* **Data under study**:
******

-- pv_equiv track=rewrite | github.com/lesyeuxdelamour/PythonStudyingPTIT | PY01027.py | check
-- ===== SOURCE A (Python) =====
-- def check(s):
--     i = 0
--     while i < len(s):
--         if s[i:i + 3] == '688':
--             i += 3
--         elif s[i:i + 2] == '68':
--             i += 2
--         elif s[i:i + 1] == '6':
--             i += 1
--         else:
--             return "NO"
--     return "YES"
-- ===== SOURCE B (Python) =====
-- def check(s):
--     # single pass maintaining remaining 8-capacity after the last '6'
--     cap = 0
--     for c in s:
--         if c == '6':
--             cap = 2
--         elif c == '8' and cap > 0:
--             cap -= 1
--         else:
--             return "NO"
--     return "YES"
-- ===== Notes on version B (the rewrite author's own statement) =====
-- stated objective: alternative
-- what changed: Replaced greedy longest-token slice matching (688/68/6 at a moving index) by a character-by-character pass maintaining an integer capacity counter of eights still allowed (set to 2 on a 6, decremented on an 8).
import Mathlib
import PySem

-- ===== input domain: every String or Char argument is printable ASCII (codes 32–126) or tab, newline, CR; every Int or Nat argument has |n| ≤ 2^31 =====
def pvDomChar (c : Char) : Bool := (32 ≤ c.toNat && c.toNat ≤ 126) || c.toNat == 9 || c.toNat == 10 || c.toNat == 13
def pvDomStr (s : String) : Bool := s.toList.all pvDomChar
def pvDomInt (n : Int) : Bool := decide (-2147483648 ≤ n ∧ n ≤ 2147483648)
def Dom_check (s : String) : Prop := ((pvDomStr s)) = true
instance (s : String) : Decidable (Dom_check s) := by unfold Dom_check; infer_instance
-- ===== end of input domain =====

-- B replaces A's greedy token-slice matching ('688'/'68'/'6') by a one-character pass
-- with a 'remaining eights' capacity counter (objective: alternative decomposition).

-- ===== PORT A =====
-- A's while-loop over an index i, with Python string slices s[i:i+3] / s[i:i+2] / s[i:i+1]
-- ported exactly via PySem.List.slice on the code points (Chars.slice = List.slice).
def checkGo (cs : List Char) (i : Nat) : String :=
  if i < cs.length then
    if PySem.List.slice cs (some (i : Int)) (some ((i : Int) + 3)) = ['6', '8', '8'] then
      checkGo cs (i + 3)
    else if PySem.List.slice cs (some (i : Int)) (some ((i : Int) + 2)) = ['6', '8'] then
      checkGo cs (i + 2)
    else if PySem.List.slice cs (some (i : Int)) (some ((i : Int) + 1)) = ['6'] then
      checkGo cs (i + 1)
    else "NO"
  else "YES"
termination_by cs.length - i

def check (s : String) : String := checkGo s.toList 0

-- ===== PORT B =====
-- B's for-loop over the characters with the capacity accumulator.
def checkAltGo (cs : List Char) (cap : Nat) : String :=
  match cs with
  | [] => "YES"
  | c :: rest =>
    if c = '6' then checkAltGo rest 2
    else if c = '8' ∧ cap > 0 then checkAltGo rest (cap - 1)
    else "NO"

def check_alt (s : String) : String := checkAltGo s.toList 0

-- ===== PRECONDITION & SPEC =====
def Spec_check (s : String) (out : String) : Prop := out = check_alt s
instance (s : String) (out : String) : Decidable (Spec_check s out) := by unfold Spec_check; infer_instance

-- ===== CLAIM (what is proved, stated in full; the proofs are below) =====
def Claim_equal_check : Prop := ∀ (s : String), Dom_check s → Spec_check s (check s)

-- ===== LEMMAS AND PROOFS =====

theorem checkGo_eq (cs : List Char) (i : Nat) :
    checkGo cs i = checkAltGo (cs.drop i) 0 := by
  rw [checkGo]
  by_cases hi : i < cs.length
  · simp only [hi, if_true]
    have h3 : PySem.List.slice cs (some (i : Int)) (some ((i : Int) + 3)) = (cs.drop i).take 3 := by
      exact_mod_cast PySem.List.slice_natCast_add cs i 3
    have h2 : PySem.List.slice cs (some (i : Int)) (some ((i : Int) + 2)) = (cs.drop i).take 2 := by
      exact_mod_cast PySem.List.slice_natCast_add cs i 2
    have h1 : PySem.List.slice cs (some (i : Int)) (some ((i : Int) + 1)) = (cs.drop i).take 1 := by
      exact_mod_cast PySem.List.slice_natCast_add cs i 1
    rw [h3, h2, h1]
    have hd3 : cs.drop (i + 3) = (cs.drop i).drop 3 := by
      rw [List.drop_drop]
    have hd2 : cs.drop (i + 2) = (cs.drop i).drop 2 := by
      rw [List.drop_drop]
    have hd1 : cs.drop (i + 1) = (cs.drop i).drop 1 := by
      rw [List.drop_drop]
    have ih3 := checkGo_eq cs (i + 3)
    have ih2 := checkGo_eq cs (i + 2)
    have ih1 := checkGo_eq cs (i + 1)
    rw [ih3, ih2, ih1, hd3, hd2, hd1]
    match hm : cs.drop i with
    | [] =>
      exfalso
      have : cs.length ≤ i := by
        have := List.drop_eq_nil_iff.mp hm
        omega
      omega
    | c :: rest =>
      by_cases h6 : c = '6'
      · subst h6
        match rest with
        | [] => simp [checkAltGo]
        | ['8'] => simp [checkAltGo]
        | '8' :: '8' :: r => simp [checkAltGo]
        | '8' :: c2 :: r =>
          by_cases h82 : c2 = '8'
          · subst h82; simp [checkAltGo]
          · simp [checkAltGo, h82]
        | c1 :: r =>
          by_cases h81 : c1 = '8'
          · subst h81
            match r with
            | [] => simp [checkAltGo]
            | c2 :: r' =>
              by_cases h82 : c2 = '8'
              · subst h82; simp [checkAltGo]
              · simp [checkAltGo, h82]
          · simp [checkAltGo, h81]
      · simp [checkAltGo, h6]
  · simp only [hi, if_false]
    have : cs.drop i = [] := List.drop_eq_nil_iff.mpr (by omega)
    rw [this]
    rfl
termination_by cs.length - i

-- ===== VERDICT (by name: the statement is the Claim_ definition above) =====
theorem check_spec : Claim_equal_check := by
  intro s _
  unfold Spec_check check check_alt
  simpa using checkGo_eq s.toList 0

******

* **What is needed**: Among the entries, how many lines include the word "counter"? Give only the number.

* **Task answer**: 2